When you reach the line that contains "b.1.toNat := by" in the data below, start reproducing lines exactly, and stop after the line that contains "exact hx.symm".

┄┄┄┄┄┄┄┄┄┄

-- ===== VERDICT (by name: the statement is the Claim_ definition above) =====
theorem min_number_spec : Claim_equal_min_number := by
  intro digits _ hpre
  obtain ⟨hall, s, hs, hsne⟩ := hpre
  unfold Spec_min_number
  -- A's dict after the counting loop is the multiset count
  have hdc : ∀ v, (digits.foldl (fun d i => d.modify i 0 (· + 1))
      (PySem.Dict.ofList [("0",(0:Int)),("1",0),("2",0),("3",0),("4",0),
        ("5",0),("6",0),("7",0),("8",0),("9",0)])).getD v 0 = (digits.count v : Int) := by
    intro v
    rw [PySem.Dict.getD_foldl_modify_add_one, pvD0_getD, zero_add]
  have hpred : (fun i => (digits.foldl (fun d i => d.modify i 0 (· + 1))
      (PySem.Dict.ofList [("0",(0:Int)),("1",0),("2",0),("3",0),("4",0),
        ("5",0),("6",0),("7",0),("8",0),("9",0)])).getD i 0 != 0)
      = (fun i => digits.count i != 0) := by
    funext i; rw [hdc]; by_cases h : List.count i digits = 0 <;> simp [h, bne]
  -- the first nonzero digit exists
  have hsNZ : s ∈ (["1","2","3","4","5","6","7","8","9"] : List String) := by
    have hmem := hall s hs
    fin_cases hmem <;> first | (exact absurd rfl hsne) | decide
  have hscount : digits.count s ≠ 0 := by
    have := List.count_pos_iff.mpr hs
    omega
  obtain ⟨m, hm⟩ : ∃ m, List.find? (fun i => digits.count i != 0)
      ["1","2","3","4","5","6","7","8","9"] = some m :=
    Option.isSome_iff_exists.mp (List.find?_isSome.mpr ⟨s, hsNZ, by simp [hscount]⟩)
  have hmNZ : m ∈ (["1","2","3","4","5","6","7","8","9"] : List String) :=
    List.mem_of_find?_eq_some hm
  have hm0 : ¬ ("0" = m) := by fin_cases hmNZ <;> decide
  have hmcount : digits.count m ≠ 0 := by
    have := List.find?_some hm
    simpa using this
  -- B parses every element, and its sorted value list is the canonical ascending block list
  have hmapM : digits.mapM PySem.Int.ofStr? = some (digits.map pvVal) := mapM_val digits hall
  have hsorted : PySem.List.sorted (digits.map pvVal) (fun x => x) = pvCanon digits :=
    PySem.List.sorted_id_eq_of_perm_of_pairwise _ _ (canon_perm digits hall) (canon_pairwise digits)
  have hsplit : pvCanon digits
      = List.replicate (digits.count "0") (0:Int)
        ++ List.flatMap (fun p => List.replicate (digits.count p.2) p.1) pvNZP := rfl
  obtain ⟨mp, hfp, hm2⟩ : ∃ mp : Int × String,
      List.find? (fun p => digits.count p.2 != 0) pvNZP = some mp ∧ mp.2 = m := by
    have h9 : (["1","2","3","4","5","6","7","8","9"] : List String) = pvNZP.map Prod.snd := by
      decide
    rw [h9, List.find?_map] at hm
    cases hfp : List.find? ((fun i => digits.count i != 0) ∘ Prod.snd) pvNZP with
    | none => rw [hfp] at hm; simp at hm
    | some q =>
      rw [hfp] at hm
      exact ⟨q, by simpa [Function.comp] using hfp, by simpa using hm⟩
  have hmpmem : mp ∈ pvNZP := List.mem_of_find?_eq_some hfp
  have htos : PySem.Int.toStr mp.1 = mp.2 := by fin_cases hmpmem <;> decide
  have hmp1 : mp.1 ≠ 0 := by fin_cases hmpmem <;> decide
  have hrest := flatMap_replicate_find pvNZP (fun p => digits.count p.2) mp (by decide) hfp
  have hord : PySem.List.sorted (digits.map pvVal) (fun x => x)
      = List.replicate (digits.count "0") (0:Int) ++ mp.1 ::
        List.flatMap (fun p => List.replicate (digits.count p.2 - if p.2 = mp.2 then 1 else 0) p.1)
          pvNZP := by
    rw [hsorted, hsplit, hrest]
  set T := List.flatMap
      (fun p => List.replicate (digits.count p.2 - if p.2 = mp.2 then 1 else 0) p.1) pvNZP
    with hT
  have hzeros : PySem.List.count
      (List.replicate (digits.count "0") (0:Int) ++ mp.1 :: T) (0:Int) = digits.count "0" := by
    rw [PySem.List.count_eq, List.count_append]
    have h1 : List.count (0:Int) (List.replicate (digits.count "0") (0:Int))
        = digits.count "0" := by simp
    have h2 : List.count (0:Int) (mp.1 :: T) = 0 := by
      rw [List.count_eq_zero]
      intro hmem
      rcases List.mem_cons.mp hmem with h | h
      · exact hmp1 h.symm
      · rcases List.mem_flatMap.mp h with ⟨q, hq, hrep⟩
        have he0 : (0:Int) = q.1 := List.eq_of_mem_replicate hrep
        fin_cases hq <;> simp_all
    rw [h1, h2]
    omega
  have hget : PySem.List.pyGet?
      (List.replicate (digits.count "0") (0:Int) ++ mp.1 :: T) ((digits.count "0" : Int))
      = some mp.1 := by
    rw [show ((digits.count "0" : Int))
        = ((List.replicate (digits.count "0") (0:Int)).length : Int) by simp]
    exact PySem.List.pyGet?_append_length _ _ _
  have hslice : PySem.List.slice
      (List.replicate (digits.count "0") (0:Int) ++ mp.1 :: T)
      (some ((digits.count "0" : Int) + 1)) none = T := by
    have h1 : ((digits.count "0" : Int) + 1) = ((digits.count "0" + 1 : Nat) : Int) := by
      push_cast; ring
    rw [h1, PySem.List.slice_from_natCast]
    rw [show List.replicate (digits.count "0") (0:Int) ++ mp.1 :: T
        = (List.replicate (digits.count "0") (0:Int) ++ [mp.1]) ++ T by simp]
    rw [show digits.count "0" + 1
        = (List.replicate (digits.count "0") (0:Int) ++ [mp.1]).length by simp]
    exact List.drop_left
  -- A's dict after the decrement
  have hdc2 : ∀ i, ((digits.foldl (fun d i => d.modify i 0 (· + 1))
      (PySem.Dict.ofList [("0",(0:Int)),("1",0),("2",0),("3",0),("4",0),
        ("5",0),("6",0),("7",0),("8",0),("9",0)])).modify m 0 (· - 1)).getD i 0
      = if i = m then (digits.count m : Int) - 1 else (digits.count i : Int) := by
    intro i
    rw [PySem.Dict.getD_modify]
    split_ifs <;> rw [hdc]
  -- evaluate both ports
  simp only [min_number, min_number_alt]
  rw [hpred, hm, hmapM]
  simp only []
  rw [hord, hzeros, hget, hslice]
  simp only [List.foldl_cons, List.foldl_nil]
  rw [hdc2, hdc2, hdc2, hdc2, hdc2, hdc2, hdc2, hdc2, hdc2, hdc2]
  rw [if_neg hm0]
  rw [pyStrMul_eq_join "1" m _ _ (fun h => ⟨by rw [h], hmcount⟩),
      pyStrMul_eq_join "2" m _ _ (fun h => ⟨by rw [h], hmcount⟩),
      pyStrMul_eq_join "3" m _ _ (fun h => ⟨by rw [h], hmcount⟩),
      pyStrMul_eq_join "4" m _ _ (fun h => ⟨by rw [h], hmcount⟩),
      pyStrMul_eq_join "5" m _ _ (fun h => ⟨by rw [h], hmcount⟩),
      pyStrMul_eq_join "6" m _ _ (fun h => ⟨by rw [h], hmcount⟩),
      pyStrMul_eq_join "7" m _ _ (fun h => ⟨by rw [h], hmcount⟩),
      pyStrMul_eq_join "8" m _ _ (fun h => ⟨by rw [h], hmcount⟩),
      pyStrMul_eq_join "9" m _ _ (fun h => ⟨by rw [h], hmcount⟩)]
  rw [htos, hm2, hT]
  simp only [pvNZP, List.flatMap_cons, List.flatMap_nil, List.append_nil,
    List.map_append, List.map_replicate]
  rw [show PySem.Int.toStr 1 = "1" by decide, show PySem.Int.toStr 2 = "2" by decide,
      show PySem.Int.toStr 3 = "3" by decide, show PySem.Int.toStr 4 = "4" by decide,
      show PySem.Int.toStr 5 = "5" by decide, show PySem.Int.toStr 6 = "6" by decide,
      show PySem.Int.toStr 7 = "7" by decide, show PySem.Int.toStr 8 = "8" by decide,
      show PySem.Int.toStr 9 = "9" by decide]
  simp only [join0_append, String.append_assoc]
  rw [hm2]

┄┄┄┄┄┄┄┄┄┄

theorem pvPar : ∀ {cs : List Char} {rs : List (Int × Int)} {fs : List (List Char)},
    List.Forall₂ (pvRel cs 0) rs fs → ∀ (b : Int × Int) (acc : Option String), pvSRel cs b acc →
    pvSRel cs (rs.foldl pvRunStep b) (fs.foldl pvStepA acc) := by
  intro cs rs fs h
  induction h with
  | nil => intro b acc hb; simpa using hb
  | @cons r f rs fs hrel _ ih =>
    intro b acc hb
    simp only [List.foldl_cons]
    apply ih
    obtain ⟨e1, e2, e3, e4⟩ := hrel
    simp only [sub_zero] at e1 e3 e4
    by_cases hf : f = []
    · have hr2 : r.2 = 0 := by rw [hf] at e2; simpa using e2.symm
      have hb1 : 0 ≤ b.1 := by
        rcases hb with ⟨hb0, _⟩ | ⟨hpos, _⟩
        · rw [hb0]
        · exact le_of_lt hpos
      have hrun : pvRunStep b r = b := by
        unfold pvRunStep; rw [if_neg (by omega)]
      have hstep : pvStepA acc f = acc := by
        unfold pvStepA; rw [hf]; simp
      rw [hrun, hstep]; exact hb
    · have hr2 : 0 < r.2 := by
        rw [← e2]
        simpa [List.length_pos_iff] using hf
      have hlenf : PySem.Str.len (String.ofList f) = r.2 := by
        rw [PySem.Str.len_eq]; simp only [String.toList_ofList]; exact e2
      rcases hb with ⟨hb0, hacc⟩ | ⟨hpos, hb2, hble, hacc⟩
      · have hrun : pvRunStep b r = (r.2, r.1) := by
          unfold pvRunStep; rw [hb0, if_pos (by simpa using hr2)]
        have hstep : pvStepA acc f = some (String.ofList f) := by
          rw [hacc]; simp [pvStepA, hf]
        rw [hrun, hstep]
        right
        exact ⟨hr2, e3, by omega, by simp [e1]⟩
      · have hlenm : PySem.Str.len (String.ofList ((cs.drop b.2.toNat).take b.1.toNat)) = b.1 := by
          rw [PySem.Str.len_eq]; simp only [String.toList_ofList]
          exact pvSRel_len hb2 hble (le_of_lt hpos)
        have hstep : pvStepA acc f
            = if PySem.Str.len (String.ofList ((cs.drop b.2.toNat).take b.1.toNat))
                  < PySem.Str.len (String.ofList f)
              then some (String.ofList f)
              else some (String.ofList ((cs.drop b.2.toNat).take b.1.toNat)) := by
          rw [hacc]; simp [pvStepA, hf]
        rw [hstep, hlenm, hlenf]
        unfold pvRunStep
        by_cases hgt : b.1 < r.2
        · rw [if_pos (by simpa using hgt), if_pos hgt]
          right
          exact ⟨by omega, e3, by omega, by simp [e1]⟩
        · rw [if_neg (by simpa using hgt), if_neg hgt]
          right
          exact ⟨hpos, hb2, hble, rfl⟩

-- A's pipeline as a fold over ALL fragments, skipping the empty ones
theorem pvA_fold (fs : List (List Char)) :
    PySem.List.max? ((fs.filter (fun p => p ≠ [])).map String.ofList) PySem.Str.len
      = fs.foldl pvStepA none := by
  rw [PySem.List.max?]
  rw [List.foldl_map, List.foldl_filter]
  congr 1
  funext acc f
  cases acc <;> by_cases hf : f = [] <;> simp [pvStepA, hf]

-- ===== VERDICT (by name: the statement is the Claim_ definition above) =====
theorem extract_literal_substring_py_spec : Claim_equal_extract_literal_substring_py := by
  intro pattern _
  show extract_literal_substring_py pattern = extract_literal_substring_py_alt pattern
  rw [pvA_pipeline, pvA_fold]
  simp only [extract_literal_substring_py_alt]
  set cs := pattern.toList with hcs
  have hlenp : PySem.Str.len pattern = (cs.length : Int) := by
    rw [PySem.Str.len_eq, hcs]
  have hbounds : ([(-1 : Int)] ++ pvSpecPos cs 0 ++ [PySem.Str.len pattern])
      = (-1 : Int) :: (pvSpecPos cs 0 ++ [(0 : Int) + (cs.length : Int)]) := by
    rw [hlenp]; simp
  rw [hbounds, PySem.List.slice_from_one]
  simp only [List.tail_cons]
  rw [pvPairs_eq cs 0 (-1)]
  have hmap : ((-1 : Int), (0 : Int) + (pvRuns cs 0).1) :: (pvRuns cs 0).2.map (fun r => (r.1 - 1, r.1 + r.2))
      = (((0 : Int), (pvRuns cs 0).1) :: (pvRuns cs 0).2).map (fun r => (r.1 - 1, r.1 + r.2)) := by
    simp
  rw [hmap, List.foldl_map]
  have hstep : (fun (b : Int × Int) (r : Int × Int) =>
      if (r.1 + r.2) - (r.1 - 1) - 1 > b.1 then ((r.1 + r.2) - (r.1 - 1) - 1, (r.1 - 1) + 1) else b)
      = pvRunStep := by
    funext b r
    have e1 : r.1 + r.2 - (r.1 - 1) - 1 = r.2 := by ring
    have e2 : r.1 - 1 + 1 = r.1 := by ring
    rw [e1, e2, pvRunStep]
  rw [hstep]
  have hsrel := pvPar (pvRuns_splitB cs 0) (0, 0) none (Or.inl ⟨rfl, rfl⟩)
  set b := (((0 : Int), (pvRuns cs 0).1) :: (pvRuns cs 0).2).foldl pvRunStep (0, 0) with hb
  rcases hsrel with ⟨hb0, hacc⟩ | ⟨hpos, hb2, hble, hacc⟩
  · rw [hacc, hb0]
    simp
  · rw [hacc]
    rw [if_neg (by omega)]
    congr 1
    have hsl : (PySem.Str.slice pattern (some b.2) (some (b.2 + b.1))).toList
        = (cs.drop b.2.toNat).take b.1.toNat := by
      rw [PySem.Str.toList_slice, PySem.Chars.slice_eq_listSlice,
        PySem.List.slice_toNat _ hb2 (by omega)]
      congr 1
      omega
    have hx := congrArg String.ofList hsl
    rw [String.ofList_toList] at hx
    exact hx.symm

┄┄┄┄┄┄┄┄┄┄

Solved problem —
        = (cs.drop b.2.toNat).take b.1.toNat := by
      rw [PySem.Str.toList_slice, PySem.Chars.slice_eq_listSlice,
        PySem.List.slice_toNat _ hb2 (by omega)]
      congr 1
      omega
    have hx := congrArg String.ofList hsl
    rw [String.ofList_toList] at hx
    exact hx.symm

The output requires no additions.